Laser–Material Interactions of High-Quality Ultrashort Pulsed Vector Vortex Beams

Abstract

Diffractive multi-beams based on 1 × 5 and 2 × 2 binary Dammann gratings applied to a spatial light modulator (SLM) combined with a nanostructured S-wave plate have been used to generate uniform multiple cylindrical vector beams with radial and azimuthal polarizations. The vector quality factor (concurrence) of the single vector vortex beam was found to be C = 0.95 ± 0.02, hence showing a high degree of vector purity.

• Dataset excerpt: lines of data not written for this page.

theorem pvFind_some {l : List Char} :
    ∀ {ps : List (List Char × List Char)} {p}, pvFind l ps = some p →
      p ∈ ps ∧ p.1.isPrefixOf l = true := by
  intro ps
  induction ps with
  | nil => intro p h; simp [pvFind] at h
  | cons q ps ih =>
    intro p h
    rw [pvFind] at h
    by_cases hq : q.1.isPrefixOf l = true
    · rw [if_pos hq] at h
      obtain rfl : q = p := by simpa using h
      exact ⟨by simp, hq⟩
    · rw [if_neg hq] at h
      obtain ⟨h1, h2⟩ := ih h
      exact ⟨by simp [h1], h2⟩

theorem pvFind_none {l : List Char} :
    ∀ {ps : List (List Char × List Char)}, pvFind l ps = none →
      ∀ p ∈ ps, ¬ p.1.isPrefixOf l = true := by
  intro ps
  induction ps with
  | nil => intro _ p hp; simp at hp
  | cons q ps ih =>
    intro h p hp
    rw [pvFind] at h
    by_cases hq : q.1.isPrefixOf l = true
    · rw [if_pos hq] at h; exact absurd h (by simp)
    · rw [if_neg hq] at h
      rcases List.mem_cons.mp hp with rfl | hp'
      · exact hq
      · exact ih h p hp'

theorem pvComp_nil : pvComp pvTable [] = [] := by
  simp [pvComp, pvTable, List.foldl, pvRep]

theorem pvMain : ∀ (n : Nat) (l : List Char), l.length ≤ n → pvComp pvTable l = pvScanGo n l := by
  intro n
  induction n with
  | zero =>
    intro l hl
    have h0 : l = [] := List.eq_nil_of_length_eq_zero (Nat.le_zero.mp hl)
    subst h0
    rw [pvScanGo]; exact pvComp_nil
  | succ n ih =>
    intro l hl
    cases hF : pvFind l pvTable with
    | none =>
      cases l with
      | nil => rw [pvScanGo]; exact pvComp_nil
      | cons c t =>
        rw [show pvScanGo (n + 1) (c :: t) = c :: pvScanGo n t by
          rw [pvScanGo, hF]]
        rw [pvComp_cons c pvTable t (fun p hp q hq => pvTbl_safe p hp q hq)
          (pvFind_none hF)]
        rw [ih t (by simpa using Nat.le_of_succ_le_succ hl)]
    | some p =>
      obtain ⟨hmem, hpre⟩ := pvFind_some hF
      have hpne : p.1 ≠ [] := pvTbl_ne p hmem
      obtain ⟨rest, hrest'⟩ := List.isPrefixOf_iff_prefix.mp hpre
      have hrest : l = p.1 ++ rest := hrest'.symm
      obtain ⟨pre, post, htbl⟩ := List.append_of_mem hmem
      have hnodup := pvTbl_nodup
      rw [htbl] at hnodup
      have hpnotpre : p ∉ pre := by
        intro hin
        rcases List.nodup_cons.mp (List.nodup_middle.mp hnodup) with ⟨hnm, _⟩
        exact hnm (by simp [hin])
      have hindpre : ∀ q ∈ pre, pvIndep p.1 q.1 = true := by
        intro q hq
        have hqtbl : q ∈ pvTable := by rw [htbl]; exact List.mem_append_left _ hq
        have hqp : p ≠ q := fun h => hpnotpre (h ▸ hq)
        exact pvTbl_indep_old p hmem q hqtbl hqp
      have hindpost : ∀ q ∈ post, pvIndep p.2 q.1 = true := by
        intro q hq
        have hqtbl : q ∈ pvTable := by
          rw [htbl]; exact List.mem_append_right _ (List.mem_cons_of_mem _ hq)
        exact pvTbl_indep_new p hmem q hqtbl
      have hA : pvComp pvTable l = p.2 ++ pvComp pvTable rest := by
        calc pvComp pvTable l
            = pvComp (p :: post) (pvComp pre (p.1 ++ rest)) := by
              rw [htbl, hrest, pvComp_append]
          _ = pvComp (p :: post) (p.1 ++ pvComp pre rest) := by
              rw [pvComp_pass p.1 pre rest hindpre]
          _ = pvComp post (pvRep p.1 p.2 (p.1 ++ pvComp pre rest)) := rfl
          _ = pvComp post (p.2 ++ pvRep p.1 p.2 (pvComp pre rest)) := by
              rw [pvRep_prefix p.1 p.2 _ hpne]
          _ = p.2 ++ pvComp post (pvRep p.1 p.2 (pvComp pre rest)) := by
              rw [pvComp_pass p.2 post _ hindpost]
          _ = p.2 ++ pvComp post (pvComp (pre ++ [p]) rest) := by
              rw [pvComp_append pre [p] rest]; rfl
          _ = p.2 ++ pvComp ((pre ++ [p]) ++ post) rest := by
              rw [pvComp_append (pre ++ [p]) post rest]
          _ = p.2 ++ pvComp pvTable rest := by
              rw [htbl]; simp
      cases l with
      | nil =>
        exact absurd (List.isPrefixOf_iff_prefix.mp hpre)
          (by simpa [List.prefix_nil] using hpne)
      | cons c t =>
        rw [show pvScanGo (n + 1) (c :: t) = p.2 ++ pvScanGo n (t.drop (p.1.length - 1)) by
          rw [pvScanGo, hF]]
        obtain ⟨o, os, ho⟩ : ∃ o os, p.1 = o :: os := by
          cases hp1 : p.1 with
          | nil => exact absurd hp1 hpne
          | cons o os => exact ⟨o, os, rfl⟩
        have hto : t.drop (p.1.length - 1) = rest := by
          rw [ho] at hrest
          rw [List.cons_append] at hrest
          obtain ⟨rfl, rfl⟩ : c = o ∧ t = os ++ rest := by
            have h1 := congrArg (List.headI) hrest
            have h2 := congrArg (List.tail) hrest
            simp at h1 h2
            exact ⟨h1, h2⟩
          rw [ho]
          simp [List.drop_left']
        rw [hto, hA]
        have hlen : rest.length ≤ n := by
          have := congrArg List.length hrest
          simp [ho] at this hl
          omega
        rw [ih rest hlen]

theorem pvChain (line : String) : change_1a line = String.ofList (pvComp pvTable line.toList) := by
  unfold change_1a
  simp only [List.foldl, PySem.Str.replace, String.toList_ofList]
  repeat' rw [pvReplace_eq]
  · simp only [pvComp, pvTable, List.foldl]
  all_goals decide

-- ===== VERDICT (by name: the statement is the Claim_ definition above) =====
theorem change_1a_spec : Claim_equal_change_1a := by
  intro line _
  show change_1a line = change_1a_alt line
  rw [pvChain]
  unfold change_1a_alt pvScan
  exact congrArg String.ofList (pvMain line.toList.length line.toList le_rfl)
lemma ports_agree (adj : List (Int × List Int)) (removed : List Int) :
    components_after_removal adj removed = components_after_removal_alt adj removed := by
  rw [portA_eq, portB_eq]
  rw [foldA_dedup adj removed (adj.map Prod.fst) [] [] 0 (by intro x hx; cases hx)]
  rw [foldA_count adj removed (fresh removed (adj.map Prod.fst) []) [] [] 0
    (by intro x; constructor
        · intro h; cases h
        · rintro ⟨s, hs, -⟩; cases hs)
    (by intro x hx; cases hx)]
  ring


-- ===== VERDICT (by name: the statement is the Claim_ definition above) =====
theorem components_after_removal_spec : Claim_equal_components_after_removal := by
  intro adj removed _ _
  unfold Spec_components_after_removal
  exact ports_agree adj removed
def getSmallerValIdxFromRootIdx (array : List Int) (rootIdx minVal _maxVal : Int) : Int :=
  match PySem.List.pyGet? array rootIdx with
  | none => -1  -- array[rootIdx] raises IndexError in Python (outside Pre_)
  | some rv => scanIdxFrom array (fun x => x < rv && minVal ≤ x)
      (PySem.List.pyRange (rootIdx + 1) array.length 1)

def getBiggerOrEqualValIdxFromRootIdx (array : List Int) (rootIdx _minVal maxVal : Int) : Int :=
  match PySem.List.pyGet? array rootIdx with
  | none => -1  -- array[rootIdx] raises IndexError in Python (outside Pre_)
  | some rv => scanIdxFrom array (fun x => rv ≤ x && x < maxVal)
      (PySem.List.pyRange (rootIdx + 1) array.length 1)

-- fuel is only a totality device: inside Pre_ the non-base indices strictly increase in each
-- array, so the seeded fuel (length + length + 2) never runs out
def sameBstsHelperFuel (a1 a2 : List Int) : Nat → Int → Int → Int → Int → Bool
  | 0, _, _, _, _ => false
  | fuel + 1, r1, r2, mn, mx =>
    if r1 = -1 ∨ r2 = -1 then decide (r1 = r2)
    else
      match PySem.List.pyGet? a1 r1, PySem.List.pyGet? a2 r2 with
      | some v1, some v2 =>
        if v1 ≠ v2 then false
        else
          let cur := v1
          let l1 := getSmallerValIdxFromRootIdx a1 r1 mn mx
          let l2 := getSmallerValIdxFromRootIdx a2 r2 mn mx
          let g1 := getBiggerOrEqualValIdxFromRootIdx a1 r1 mn mx
          let g2 := getBiggerOrEqualValIdxFromRootIdx a2 r2 mn mx
          sameBstsHelperFuel a1 a2 fuel l1 l2 mn cur &&
          sameBstsHelperFuel a1 a2 fuel g1 g2 cur mx
      | _, _ => false  -- IndexError (outside Pre_)

def sameBstsHelper (arrayOne : List Int) (arrayTwo : List Int) (rootIdxArrayOne : Int) (rootIdxArrayTwo : Int) (minVal : Int) (maxVal : Int) : Bool :=
  sameBstsHelperFuel arrayOne arrayTwo (arrayOne.length + arrayTwo.length + 2)
    rootIdxArrayOne rootIdxArrayTwo minVal maxVal

-- ===== PORT B =====

inductive BTree where
  | leaf : BTree
  | node : Int → BTree → BTree → BTree
deriving DecidableEq

-- _childSuffix: suffix of rest starting at its first element in [lo, hi), or None
def childSuffix (lo hi : Int) : List Int → Option (List Int)
  | [] => none
  | x :: xs => if lo ≤ x && x < hi then some (x :: xs) else childSuffix lo hi xs

theorem childSuffix_length_le (lo hi : Int) :
    ∀ xs ys : List Int, childSuffix lo hi xs = some ys → ys.length ≤ xs.length := by
  intro xs
  induction xs with
  | nil => intro ys h; simp [childSuffix] at h
  | cons x xs ih =>
    intro ys h
    simp only [childSuffix] at h
    split at h
    · cases h; exact le_refl _
    · exact Nat.le_succ_of_le (ih ys h)
theorem pv_multiply_spec (Ar Br : List Int) (n : Nat) :
    ((pvStepRange ((n + 1) * 2 ^ n) (2 ^ n)).foldl
      (fun Cr i => (pvStepRange ((n + 1) * 2 ^ n - i) (2 ^ n)).foldl
        (fun Cr j => (List.range (2 ^ n)).foldl
          (fun (Cr : List Int) k => Cr.set ((i + j) ||| k)
            (geti Cr ((i + j) ||| k) + geti Ar (i ||| k) * geti Br (j ||| k))) Cr) Cr)
      (List.replicate ((n + 1) * 2 ^ n) 0)).length = (n + 1) * 2 ^ n ∧
    ∀ r k, r ≤ n → k < 2 ^ n →
      geti ((pvStepRange ((n + 1) * 2 ^ n) (2 ^ n)).foldl
        (fun Cr i => (pvStepRange ((n + 1) * 2 ^ n - i) (2 ^ n)).foldl
          (fun Cr j => (List.range (2 ^ n)).foldl
            (fun (Cr : List Int) k => Cr.set ((i + j) ||| k)
              (geti Cr ((i + j) ||| k) + geti Ar (i ||| k) * geti Br (j ||| k))) Cr) Cr)
        (List.replicate ((n + 1) * 2 ^ n) 0)) (r * 2 ^ n + k) =
      ∑ p ∈ Finset.range (r + 1), geti Ar (p * 2 ^ n + k) * geti Br ((r - p) * 2 ^ n + k) := by
  have hM : (0:Nat) < 2 ^ n := Nat.two_pow_pos n
  have hinner : ∀ p : Nat, p ≤ n → ∀ C : List Int, C.length = (n + 1) * 2 ^ n →
      ((pvStepRange ((n + 1) * 2 ^ n - p * 2 ^ n) (2 ^ n)).foldl
        (fun Cr j => (List.range (2 ^ n)).foldl
          (fun (Cr : List Int) k => Cr.set ((p * 2 ^ n + j) ||| k)
            (geti Cr ((p * 2 ^ n + j) ||| k) +
              geti Ar ((p * 2 ^ n) ||| k) * geti Br (j ||| k))) Cr) C).length = C.length ∧
      ∀ s : Nat, geti ((pvStepRange ((n + 1) * 2 ^ n - p * 2 ^ n) (2 ^ n)).foldl
        (fun Cr j => (List.range (2 ^ n)).foldl
          (fun (Cr : List Int) k => Cr.set ((p * 2 ^ n + j) ||| k)
            (geti Cr ((p * 2 ^ n + j) ||| k) +
              geti Ar ((p * 2 ^ n) ||| k) * geti Br (j ||| k))) Cr) C) s =
        geti C s + ((List.range (n + 1 - p)).map (fun q =>
          if (p + q) * 2 ^ n ≤ s ∧ s < (p + q) * 2 ^ n + 2 ^ n then
            geti Ar ((p * 2 ^ n) ||| (s - (p + q) * 2 ^ n)) *
            geti Br ((q * 2 ^ n) ||| (s - (p + q) * 2 ^ n))
          else 0)).sum := by
    intro p hp C hC
    have hsub : (n + 1) * 2 ^ n - p * 2 ^ n = (n + 1 - p) * 2 ^ n := by
      rw [← Nat.sub_mul]
    rw [hsub, pv_stepRange_mul _ _ hM, List.foldl_map]
    exact pv_sumFold (ι := Nat)
      (fun q s =>
          if (p + q) * 2 ^ n ≤ s ∧ s < (p + q) * 2 ^ n + 2 ^ n then
            geti Ar ((p * 2 ^ n) ||| (s - (p + q) * 2 ^ n)) *
            geti Br ((q * 2 ^ n) ||| (s - (p + q) * 2 ^ n))
          else 0)
      (fun Cr q => (List.range (2 ^ n)).foldl
          (fun (Cr : List Int) k => Cr.set ((p * 2 ^ n + q * 2 ^ n) ||| k)
            (geti Cr ((p * 2 ^ n + q * 2 ^ n) ||| k) +
              geti Ar ((p * 2 ^ n) ||| k) * geti Br ((q * 2 ^ n) ||| k))) Cr)
      (List.range (n + 1 - p)) C (by
      intro D q hq hD
      rw [List.mem_range] at hq
      have hplus : (p * 2 ^ n + q * 2 ^ n) = (p + q) * 2 ^ n := by ring
      obtain ⟨alen, aval⟩ := pv_addFold (ι := Nat)
        (fun k => (p * 2 ^ n + q * 2 ^ n) ||| k)
        (fun k => geti Ar ((p * 2 ^ n) ||| k) * geti Br ((q * 2 ^ n) ||| k))
        (List.range (2 ^ n)) D (by
          intro u hu
          rw [List.mem_range] at hu
          dsimp only
          rw [hplus, pv_block_or hu, hD, hC]
          have h1 : p + q ≤ n := by omega
          have h2 : (p + q) * 2 ^ n + 2 ^ n ≤ (n + 1) * 2 ^ n := by
            have h3 : (p + q + 1) * 2 ^ n ≤ (n + 1) * 2 ^ n := Nat.mul_le_mul_right _ (by omega)
            rw [add_mul, one_mul] at h3
            omega
          omega)
      refine ⟨alen, fun s => ?_⟩
      rw [aval s]
      congr 1
      dsimp only
      have hfil : ((List.range (2 ^ n)).filter
          (fun k => ((p * 2 ^ n + q * 2 ^ n) ||| k) = s)) =
          (List.range (2 ^ n)).filter (fun k => decide ((p + q) * 2 ^ n + k = s)) := by
        apply List.filter_congr
        intro k hk
        rw [List.mem_range] at hk
        rw [hplus, pv_block_or hk]
      rw [hfil, pv_filter_range_add]
      by_cases hwin : (p + q) * 2 ^ n ≤ s ∧ s < (p + q) * 2 ^ n + 2 ^ n
      · rw [if_pos hwin, if_pos hwin, List.map_cons, List.map_nil, List.sum_cons,
          List.sum_nil]
        ring
      · rw [if_neg hwin, if_neg hwin, List.map_nil, List.sum_nil])
  rw [pv_stepRange_mul _ _ hM, List.foldl_map]
  obtain ⟨olen, oval⟩ := pv_sumFold (ι := Nat)
    (fun p s =>
      if p ≤ n then
        ((List.range (n + 1 - p)).map (fun q =>
          if (p + q) * 2 ^ n ≤ s ∧ s < (p + q) * 2 ^ n + 2 ^ n then
            geti Ar ((p * 2 ^ n) ||| (s - (p + q) * 2 ^ n)) *
            geti Br ((q * 2 ^ n) ||| (s - (p + q) * 2 ^ n))
          else 0)).sum
      else 0)
    (fun Cr p => (pvStepRange ((n + 1) * 2 ^ n - p * 2 ^ n) (2 ^ n)).foldl
        (fun Cr j => (List.range (2 ^ n)).foldl
          (fun (Cr : List Int) k => Cr.set ((p * 2 ^ n + j) ||| k)
            (geti Cr ((p * 2 ^ n + j) ||| k) +
              geti Ar ((p * 2 ^ n) ||| k) * geti Br (j ||| k))) Cr) Cr)
    (List.range (n + 1)) (List.replicate ((n + 1) * 2 ^ n) 0) (by
    intro D p hp hD
    rw [List.mem_range] at hp
    have hple : p ≤ n := by omega
    obtain ⟨ilen, ival⟩ := hinner p hple D (by rw [hD, List.length_replicate])
    simp only [if_pos hple]
    exact ⟨ilen, ival⟩)
  constructor
  · rw [olen, List.length_replicate]
  · intro r k hr hk
    rw [oval (r * 2 ^ n + k), geti_replicate, pv_sum_range]
    rw [zero_add]
    have hterm : ∀ p ∈ Finset.range (n + 1),
        (if p ≤ n then
          ((List.range (n + 1 - p)).map (fun q =>
            if (p + q) * 2 ^ n ≤ r * 2 ^ n + k ∧ r * 2 ^ n + k < (p + q) * 2 ^ n + 2 ^ n then
              geti Ar ((p * 2 ^ n) ||| (r * 2 ^ n + k - (p + q) * 2 ^ n)) *
              geti Br ((q * 2 ^ n) ||| (r * 2 ^ n + k - (p + q) * 2 ^ n))
            else 0)).sum
        else 0) =
        if p ≤ r then geti Ar (p * 2 ^ n + k) * geti Br ((r - p) * 2 ^ n + k) else 0 := by
      intro p hp
      rw [Finset.mem_range] at hp
      rw [if_pos (by omega : p ≤ n), pv_sum_range]
      have hqterm : ∀ q ∈ Finset.range (n + 1 - p),
          (if (p + q) * 2 ^ n ≤ r * 2 ^ n + k ∧ r * 2 ^ n + k < (p + q) * 2 ^ n + 2 ^ n then
            geti Ar ((p * 2 ^ n) ||| (r * 2 ^ n + k - (p + q) * 2 ^ n)) *
            geti Br ((q * 2 ^ n) ||| (r * 2 ^ n + k - (p + q) * 2 ^ n))
          else 0) =
          if q = r - p ∧ p ≤ r then
            geti Ar (p * 2 ^ n + k) * geti Br ((r - p) * 2 ^ n + k) else 0 := by
        intro q hq
        rw [Finset.mem_range] at hq
        by_cases hwin : (p + q) * 2 ^ n ≤ r * 2 ^ n + k ∧ r * 2 ^ n + k < (p + q) * 2 ^ n + 2 ^ n
        · have heq : p + q = r := pv_window_iff hk |>.mp hwin
          have hsub : r * 2 ^ n + k - (p + q) * 2 ^ n = k := by
            rw [heq]; omega
          have hq2 : q = r - p := by omega
          subst hq2
          rw [if_pos hwin, hsub, if_pos (by omega)]
          rw [pv_block_or hk, pv_block_or hk]
        · rw [if_neg hwin, if_neg]
          rintro ⟨rfl, hpr⟩
          exact hwin (pv_window_iff hk |>.mpr (by omega))
      rw [Finset.sum_congr rfl hqterm]
      by_cases hpr : p ≤ r
      · have hsingle := Finset.sum_eq_single_of_mem (s := Finset.range (n + 1 - p))
          (f := fun q => if q = r - p ∧ p ≤ r then
            geti Ar (p * 2 ^ n + k) * geti Br ((r - p) * 2 ^ n + k) else 0)
          (r - p) (Finset.mem_range.mpr (by omega))
          (fun q hq hne => by dsimp only; rw [if_neg (by tauto)])
        rw [hsingle]
        dsimp only
        rw [if_pos (⟨rfl, hpr⟩ : (r - p = r - p) ∧ p ≤ r), if_pos hpr]
      · rw [if_neg hpr]
        apply Finset.sum_eq_zero
        intro q hq
        rw [if_neg (by tauto)]
    rw [Finset.sum_congr rfl hterm]
    rw [← Finset.sum_subset (by
      intro x hx
      rw [Finset.mem_range] at hx ⊢
      omega : Finset.range (r + 1) ⊆ Finset.range (n + 1))]
    · apply Finset.sum_congr rfl
      intro p hp
      rw [Finset.mem_range] at hp
      rw [if_pos (by omega)]
    · intro p hp hnp
      rw [Finset.mem_range] at hp hnp
      rw [if_neg (by omega)]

The multi-beams have been used to ablate polished metal samples (Ti-6Al-4V) with laser-induced periodic surface structures (LIPSS), which confirm the polarization states unambiguously. The measured ablation thresholds of the ring mode radial and azimuthal polarizations are close to those of a Gaussian mode when allowance is made for the expected absolute intensity distribution of a ring beam generated from a Gaussian. In addition, ring mode vortex beams with varying orbital angular momentum (OAM) exhibit the same ablation threshold on titanium alloy. Beam scanning with ring modes for surface LIPSS formation can increase micro-structuring throughput by optimizing fluence over a larger effective beam diameter. The comparison of each machined spot was analysed with a machine learning method—cosine similarity—which confirmed the degree of spatial uniformity achieved, reaching cosθ > 0.96 and 0.92 for the 1 × 5 and 2 × 2 arrays, respectively. Scanning electron microscopy (SEM), optical microscopy and white light surface profiling were used to characterize and quantify the effects of surface modification.